OpenAI Launches EVMbench to Detect, Patch, and Exploit Vulnerabilities in Blockchain Environments

In Cybersecurity News - Original News Source is cybersecuritynews.com by Blog Writer

OpenAI EVMbench

OpenAI, in collaboration with crypto investment firm Paradigm, has introduced EVMbench, a new benchmark designed to evaluate the ability of AI agents to detect, patch, and exploit high-severity vulnerabilities in smart contracts.

The release marks a significant step in measuring AI capabilities within economically consequential environments, as smart contracts routinely secure over $100 billion in open-source crypto assets.

EVMbench draws on 120 curated vulnerabilities sourced from 40 security audits, with the majority derived from open code audit competitions on platforms such as Code4rena.

The benchmark also incorporates vulnerability scenarios from the security auditing process of the Tempo blockchain, a purpose-built Layer 1 designed for high-throughput stablecoin payments, extending EVMbench’s scope into payment-oriented smart contract code an area where agentic stablecoin transactions are expected to grow substantially.

Three Evaluation Modes

EVMbench evaluates AI agents across three distinct capability modes, each targeting a different phase of the smart contract security lifecycle.

Mode Description
Detect Agents audit a smart contract repository and are scored on recall of ground-truth vulnerabilities and associated audit rewards
Patch Agents modify vulnerable contracts while preserving intended functionality, verified through automated tests and exploit checks
Exploit Agents execute end-to-end fund-draining attacks against deployed contracts in a sandboxed blockchain environment, graded via transaction replay and on-chain verification

To support reproducible evaluation, OpenAI developed a Rust-based harness that deploys contracts deterministically and restricts unsafe RPC methods. All exploit tasks run in an isolated local Anvil environment rather than on live networks.

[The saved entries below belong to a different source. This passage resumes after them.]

-- pv_equiv track=rewrite | github.com/N0taR0b0t/MiniScraper | token_budget.py | select_shortest_texts
-- ===== SOURCE A (Python) =====
-- def select_shortest_texts(data, char_budget):
--     # Sort the data by the length of the "Text" field
--     sorted_data = sorted(data, key=lambda x: len(x['Text']))
--
--     selected_entries = []
--     current_total_length = 0
--
--     for entry in sorted_data:
--         entry_length = len(entry['Text'])
--
--         if current_total_length + entry_length < char_budget:
--             selected_entries.append(entry)
--             current_total_length += entry_length
--         else:
--             # Add a partial text entry if there's any remaining budget
--             remaining_budget = char_budget - current_total_length
--             if remaining_budget > 0:
--                 partial_entry = entry.copy()
--                 partial_entry['Text'] = entry['Text'][:remaining_budget]
--                 selected_entries.append(partial_entry)
--                 current_total_length += remaining_budget
--             break
--
--     return selected_entries
-- ===== SOURCE B (Python) =====
-- def select_shortest_texts(data, char_budget):
--     # Same stable sort, then prefix sums + hand-written binary search for the
--     # cutoff k = number of entries whose running total stays under the budget.
--     sorted_data = sorted(data, key=lambda e: len(e['Text']))
--     prefix = [0]
--     for e in sorted_data:
--         prefix.append(prefix[-1] + len(e['Text']))
--     lo, hi = 0, len(sorted_data)
--     while lo < hi:
--         mid = (lo + hi) // 2
--         if prefix[mid + 1] < char_budget:
--             lo = mid + 1
--         else:
--             hi = mid
--     result = sorted_data[:lo]
--     if lo < len(sorted_data):
--         remaining = char_budget - prefix[lo]
--         if remaining > 0:
--             partial = sorted_data[lo].copy()
--             partial['Text'] = partial['Text'][:remaining]
--             result.append(partial)
--     return result
-- ===== Notes on version B (the rewrite author's own statement) =====
-- stated objective: alternative
-- what changed: Replaces A's greedy accumulate-and-break scan over the sorted entries by cumulative prefix sums plus a hand-written binary search for the cutoff index, then assembles the result as a slice plus an optional partial entry.
-- outside the precondition, e.g. on select_shortest_texts([{'Url': 'u'}], 5): A raises KeyError, B raises KeyError
import Mathlib
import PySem

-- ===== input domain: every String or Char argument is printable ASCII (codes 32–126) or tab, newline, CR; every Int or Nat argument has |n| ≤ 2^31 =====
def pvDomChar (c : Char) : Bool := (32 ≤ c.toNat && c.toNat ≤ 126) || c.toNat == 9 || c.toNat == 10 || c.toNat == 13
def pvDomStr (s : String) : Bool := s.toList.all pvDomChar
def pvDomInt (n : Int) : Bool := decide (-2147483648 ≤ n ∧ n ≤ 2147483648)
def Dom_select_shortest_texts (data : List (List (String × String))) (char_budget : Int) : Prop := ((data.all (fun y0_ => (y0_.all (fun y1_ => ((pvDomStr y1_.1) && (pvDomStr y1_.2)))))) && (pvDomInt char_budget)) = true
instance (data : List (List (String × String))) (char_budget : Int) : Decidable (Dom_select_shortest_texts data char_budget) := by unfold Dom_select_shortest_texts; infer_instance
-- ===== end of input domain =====

-- B replaces A's greedy accumulate-and-break loop by prefix sums plus a binary search
-- for the cutoff index (objective: alternative decomposition, same result).

-- ===== PORT A =====

-- entry['Text'] (Pre_ guarantees the key is present, so the default is never used)
def pvText (e : List (String × String)) : String :=
  (PySem.Dict.mk e).getD "Text" ""

-- entry.copy(); partial_entry['Text'] = entry['Text'][:r]  (insert overwrites in place)
def pvPartial (e : List (String × String)) (r : Int) : List (String × String) :=
  ((PySem.Dict.mk e).insert "Text" (PySem.Str.slice (pvText e) none (some r))).items

-- the 'for entry in sorted_data' loop of A, with its break
def pvLoopA (budget : Int) : List (List (String × String)) → Int → List (List (String × String)) → List (List (String × String))
  | [], _, acc => acc
  | e :: rest, total, acc =>
    let l := PySem.Str.len (pvText e)
    if total + l < budget then pvLoopA budget rest (total + l) (acc ++ [e])
    else
      let r := budget - total
      if r > 0 then acc ++ [pvPartial e r] else acc

def select_shortest_texts (data : List (List (String × String))) (char_budget : Int) : List (List (String × String)) :=
  pvLoopA char_budget (PySem.List.sorted data (fun e => PySem.Str.len (pvText e))) 0 []

-- ===== PORT B =====

-- the hand-written binary search of Source B: while lo < hi: mid = (lo+hi)//2; …
def pvBS (pfx : List Int) (b : Int) (lo hi : Nat) : Nat :=
  if _h : lo < hi then
    let mid := (lo + hi) / 2
    if PySem.List.pyGetD pfx ((mid : Int) + 1) 0 < b then pvBS pfx b (mid + 1) hi
    else pvBS pfx b lo mid
  else lo
termination_by hi - lo
decreasing_by all_goals omega

def select_shortest_texts_alt (data : List (List (String × String))) (char_budget : Int) : List (List (String × String)) :=
  let sd := PySem.List.sorted data (fun e => PySem.Str.len (pvText e))
  -- prefix = [0]; for e in sorted_data: prefix.append(prefix[-1] + len(e['Text']))
  let pfx := sd.foldl (fun p e => p ++ [PySem.List.pyGetD p (-1) 0 + PySem.Str.len (pvText e)]) [0]
  let lo := pvBS pfx char_budget 0 sd.length
  let result := PySem.List.slice sd none (some (lo : Int))   -- sorted_data[:lo]
  if lo < sd.length then
    let remaining := char_budget - PySem.List.pyGetD pfx (lo : Int) 0
    if remaining > 0 then result ++ [pvPartial (PySem.List.pyGetD sd (lo : Int) []) remaining]
    else result
  else result

-- ===== PRECONDITION & SPEC =====
-- Pre_ excludes exactly the inputs where some entry has no 'Text' key: there A raises
-- KeyError inside the sort key (and B's Python raises identically).
def Pre_select_shortest_texts (data : List (List (String × String))) (char_budget : Int) : Prop :=
  ∀ e ∈ data, (PySem.Dict.mk e).contains "Text" = true
instance (data : List (List (String × String))) (char_budget : Int) : Decidable (Pre_select_shortest_texts data char_budget) := by unfold Pre_select_shortest_texts; infer_instance

def pvWitness_select_shortest_texts : (List (List (String × String))) × Int :=
  ([[("Text", "hello"), ("Url", "u")], [("Text", "hi")]], 6)

def Spec_select_shortest_texts (data : List (List (String × String))) (char_budget : Int) (out : List (List (String × String))) : Prop := out = select_shortest_texts_alt data char_budget
instance (data : List (List (String × String))) (char_budget : Int) (out : List (List (String × String))) : Decidable (Spec_select_shortest_texts data char_budget out) := by unfold Spec_select_shortest_texts; infer_instance

-- ===== CLAIM (what is proved, stated in full; the proofs are below) =====
def Claim_equal_select_shortest_texts : Prop := ∀ (data : List (List (String × String))) (char_budget : Int), Dom_select_shortest_texts data char_budget → Pre_select_shortest_texts data char_budget → Spec_select_shortest_texts data char_budget (select_shortest_texts data char_budget)

-- ===== LEMMAS AND PROOFS =====

-- running total of text lengths of the first entries
def pvSum (xs : List (List (String × String))) : Int :=
  (xs.map (fun e => PySem.Str.len (pvText e))).sum

theorem pvLen_nonneg (e : List (String × String)) : 0 ≤ PySem.Str.len (pvText e) := by
  simp [pysem]

theorem pvSum_take_mono (xs : List (List (String × String))) {i j : Nat} (h : i ≤ j) :
    pvSum (xs.take i) ≤ pvSum (xs.take j) := by
  have hj : j = i + (j - i) := by omega
  rw [hj, List.take_add]
  simp only [pvSum, List.map_append, List.sum_append, le_add_iff_nonneg_right]
  apply List.sum_nonneg
  intro x hx
  simp only [List.mem_map] at hx
  obtain ⟨e, he, rfl⟩ := hx
  exact pvLen_nonneg e

-- B's prefix-building fold, characterised: it produces the running totals
theorem pvPrefix_eq (xs : List (List (String × String))) :
    ∀ (init : List Int) (t : Int),
    xs.foldl (fun p e => p ++ [PySem.List.pyGetD p (-1) 0 + PySem.Str.len (pvText e)]) (init ++ [t])
      = init ++ (List.range (xs.length + 1)).map (fun i => t + pvSum (xs.take i)) := by
  induction xs with
  | nil => intro init t; simp [pvSum]
  | cons e rest ih =>
    intro init t
    simp only [List.foldl_cons, PySem.List.pyGetD_neg_one_append_singleton]
    rw [ih (init ++ [t]) (t + PySem.Str.len (pvText e)), List.append_assoc]
    congr 1
    rw [List.length_cons, List.range_succ_eq_map (n := rest.length + 1), List.map_cons,
        List.map_map, List.singleton_append]
    congr 1
    · simp [pvSum]
    · apply List.map_congr_left; intro i _hi
      simp [pvSum, add_assoc]

-- binary-search invariant: below the result the prefix test holds, from the result on it fails
theorem pvBS_spec (pfx : List Int) (b : Int) (N : Nat)
    (mono : ∀ i j : Nat, i ≤ j → j < N →
      PySem.List.pyGetD pfx ((j : Int) + 1) 0 < b → PySem.List.pyGetD pfx ((i : Int) + 1) 0 < b) :
    ∀ d lo hi, hi - lo = d → lo ≤ hi → hi ≤ N →
    (∀ i, i < lo → PySem.List.pyGetD pfx ((i : Int) + 1) 0 < b) →
    (∀ i, hi ≤ i → i < N → ¬ PySem.List.pyGetD pfx ((i : Int) + 1) 0 < b) →
    (pvBS pfx b lo hi ≤ N ∧
     (∀ i, i < pvBS pfx b lo hi → PySem.List.pyGetD pfx ((i : Int) + 1) 0 < b) ∧
     (∀ i, pvBS pfx b lo hi ≤ i → i < N → ¬ PySem.List.pyGetD pfx ((i : Int) + 1) 0 < b)) := by
  intro d
  induction d using Nat.strong_induction_on with
  | _ d ih =>
    intro lo hi hd hle hN hlow hhigh
    rw [pvBS]
    by_cases h : lo < hi
    · simp only [h, dite_true]
      by_cases hq : PySem.List.pyGetD pfx (((lo + hi) / 2 : Nat) + 1) 0 < b
      · push_cast at hq ⊢
        simp only [hq, if_true]
        refine ih (hi - ((lo + hi) / 2 + 1)) (by omega) ((lo + hi) / 2 + 1) hi (by omega) (by omega)
          hN ?_ hhigh
        intro i hi'
        by_cases hlo : i < lo
        · exact hlow i hlo
        · refine mono i ((lo + hi) / 2) (by omega) (by omega) ?_
          push_cast
          exact hq
      · push_cast at hq ⊢
        simp only [hq, if_false]
        refine ih ((lo + hi) / 2 - lo) (by omega) lo ((lo + hi) / 2) (by omega) (by omega)
          (by omega) hlow ?_
        intro i hge hiN hc
        exact hq (mono ((lo + hi) / 2) i hge hiN hc)
    · simp only [h, dite_false]
      have : lo = hi := by omega
      exact ⟨by omega, hlow, by simpa [this] using hhigh⟩

theorem pvSum_cons (e : List (String × String)) (xs : List (List (String × String))) :
    pvSum (e :: xs) = PySem.Str.len (pvText e) + pvSum xs := by simp [pvSum]

-- A's greedy loop, characterised by the cutoff k (k = number of entries taken in full)
theorem pvLoopA_eq (b : Int) :
    ∀ (xs : List (List (String × String))) (t : Int) (acc : List (List (String × String))) (k : Nat),
    k ≤ xs.length →
    (∀ i, i < k → t + pvSum (xs.take (i + 1)) < b) →
    (k < xs.length → ¬ t + pvSum (xs.take (k + 1)) < b) →
    pvLoopA b xs t acc = acc ++ xs.take k ++
      (if k < xs.length then
        (if b - (t + pvSum (xs.take k)) > 0
         then [pvPartial (xs.getD k []) (b - (t + pvSum (xs.take k)))] else [])
       else []) := by
  intro xs
  induction xs with
  | nil =>
    intro t acc k hk _ _
    have : k = 0 := by simpa using hk
    subst this
    simp [pvLoopA]
  | cons e rest ih =>
    intro t acc k hk hlt hge
    match k with
    | 0 =>
      have hne : ¬ t + PySem.Str.len (pvText e) < b := by
        have := hge (by simp)
        simpa [pvSum_cons, pvSum] using this
      simp only [pvLoopA, hne, if_false]
      simp only [List.take_zero, List.length_cons, Nat.zero_lt_succ, if_true, List.getD_cons_zero,
        pvSum, List.map_nil, List.sum_nil, add_zero, List.append_nil]
      split_ifs <;> simp
    | k' + 1 =>
      have h0 : t + PySem.Str.len (pvText e) < b := by
        have := hlt 0 (by omega)
        simpa [pvSum_cons, pvSum] using this
      simp only [pvLoopA, h0, if_true]
      rw [ih (t + PySem.Str.len (pvText e)) (acc ++ [e]) k' (by simpa using hk)
        (fun i hi => by have := hlt (i + 1) (by omega); simpa [pvSum_cons, add_assoc] using this)
        (fun hkl => by
          have := hge (by simpa using hkl)
          simpa [pvSum_cons, add_assoc] using this)]
      simp only [List.take_succ_cons, List.length_cons, Nat.add_lt_add_iff_right,
        List.getD_cons_succ, pvSum_cons, List.append_assoc, List.singleton_append, add_assoc]

theorem main_eq (data : List (List (String × String))) (b : Int) :
    select_shortest_texts data b = select_shortest_texts_alt data b := by
  unfold select_shortest_texts select_shortest_texts_alt
  set sd := PySem.List.sorted data (fun e => PySem.Str.len (pvText e)) with hsd
  set n := sd.length with hn
  have hpfx : sd.foldl (fun p e => p ++ [PySem.List.pyGetD p (-1) 0 + PySem.Str.len (pvText e)]) [0]
      = (List.range (n + 1)).map (fun i => pvSum (sd.take i)) := by
    have := pvPrefix_eq sd [] 0
    simpa using this
  set pfx := sd.foldl (fun p e => p ++ [PySem.List.pyGetD p (-1) 0 + PySem.Str.len (pvText e)]) [0] with hpfxdef
  have hget : ∀ m : Nat, m ≤ n → PySem.List.pyGetD pfx (m : Int) 0 = pvSum (sd.take m) := by
    intro m hm
    rw [hpfx, PySem.List.pyGetD_natCast]
    rw [List.getD_eq_getElem?_getD, List.getElem?_map, List.getElem?_range (by omega)]
    simp
  have hQ : ∀ i : Nat, i < n →
      (PySem.List.pyGetD pfx ((i : Int) + 1) 0 < b ↔ pvSum (sd.take (i + 1)) < b) := by
    intro i hi
    have : ((i : Int) + 1) = ((i + 1 : Nat) : Int) := by push_cast; ring
    rw [this, hget (i + 1) (by omega)]
  have mono : ∀ i j : Nat, i ≤ j → j < n →
      PySem.List.pyGetD pfx ((j : Int) + 1) 0 < b → PySem.List.pyGetD pfx ((i : Int) + 1) 0 < b := by
    intro i j hij hj hQj
    rw [hQ j hj] at hQj
    rw [hQ i (by omega)]
    have := pvSum_take_mono sd (Nat.add_le_add_right hij 1)
    omega
  obtain ⟨hrN, hrlt, hrge⟩ := pvBS_spec pfx b n mono n 0 n rfl (by omega) le_rfl
    (by omega) (by intro i h1 h2; omega)
  set r := pvBS pfx b 0 n with hr
  rw [pvLoopA_eq b sd 0 [] r hrN
    (fun i hi => by
      have := (hQ i (by omega)).mp (hrlt i hi)
      omega)
    (fun hrn => by
      have := hrge r le_rfl hrn
      rw [hQ r hrn] at this
      omega)]
  dsimp only
  rw [show sd.length = n from rfl, ← hr, PySem.List.slice_to_natCast]
  by_cases hlt : r < n
  · rw [← hpfxdef]
    simp only [if_pos hlt, hget r (by omega), PySem.List.pyGetD_natCast]
    have h0 : (0 : Int) + pvSum (sd.take r) = pvSum (sd.take r) := by ring
    rw [h0]
    split_ifs <;> simp
  · rw [if_neg hlt]
    simp [hlt]

-- ===== VERDICT (by name: the statement is the Claim_ definition above) =====
theorem select_shortest_texts_spec : Claim_equal_select_shortest_texts := by
  intro data char_budget _dom _pre
  unfold Spec_select_shortest_texts
  exact main_eq data char_budget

Frontier model performance on EVMbench reveals clear behavioral differences across task types. In the exploit mode, GPT‑5.3‑Codex achieved a score of 72.2%, a substantial improvement over GPT‑5, which scored 31.9% approximately six months prior.

Agents consistently perform best on exploit tasks, where the objective is explicit: drain funds and iterate until successful. Detect and patch modes remain harder, with agents sometimes stopping after identifying a single vulnerability rather than completing a full audit, and struggling to remove subtle flaws without breaking existing contract functionality.

OpenAI acknowledged that EVMbench does not fully reflect the difficulty of real-world smart contract security, and that its grading system cannot currently distinguish between true vulnerabilities and false positives when agents find issues beyond the human-auditor baseline.

Alongside the benchmark release, OpenAI committed $10 million in API credits through its Cybersecurity Grant Program to accelerate defensive security research, particularly for open-source software and critical infrastructure.

The company also announced the expansion of Aardvark, its security research agent, through a private beta program. EVMbench’s tasks, tooling, and evaluation framework have been released publicly to support continued research into AI-driven cyber capabilities.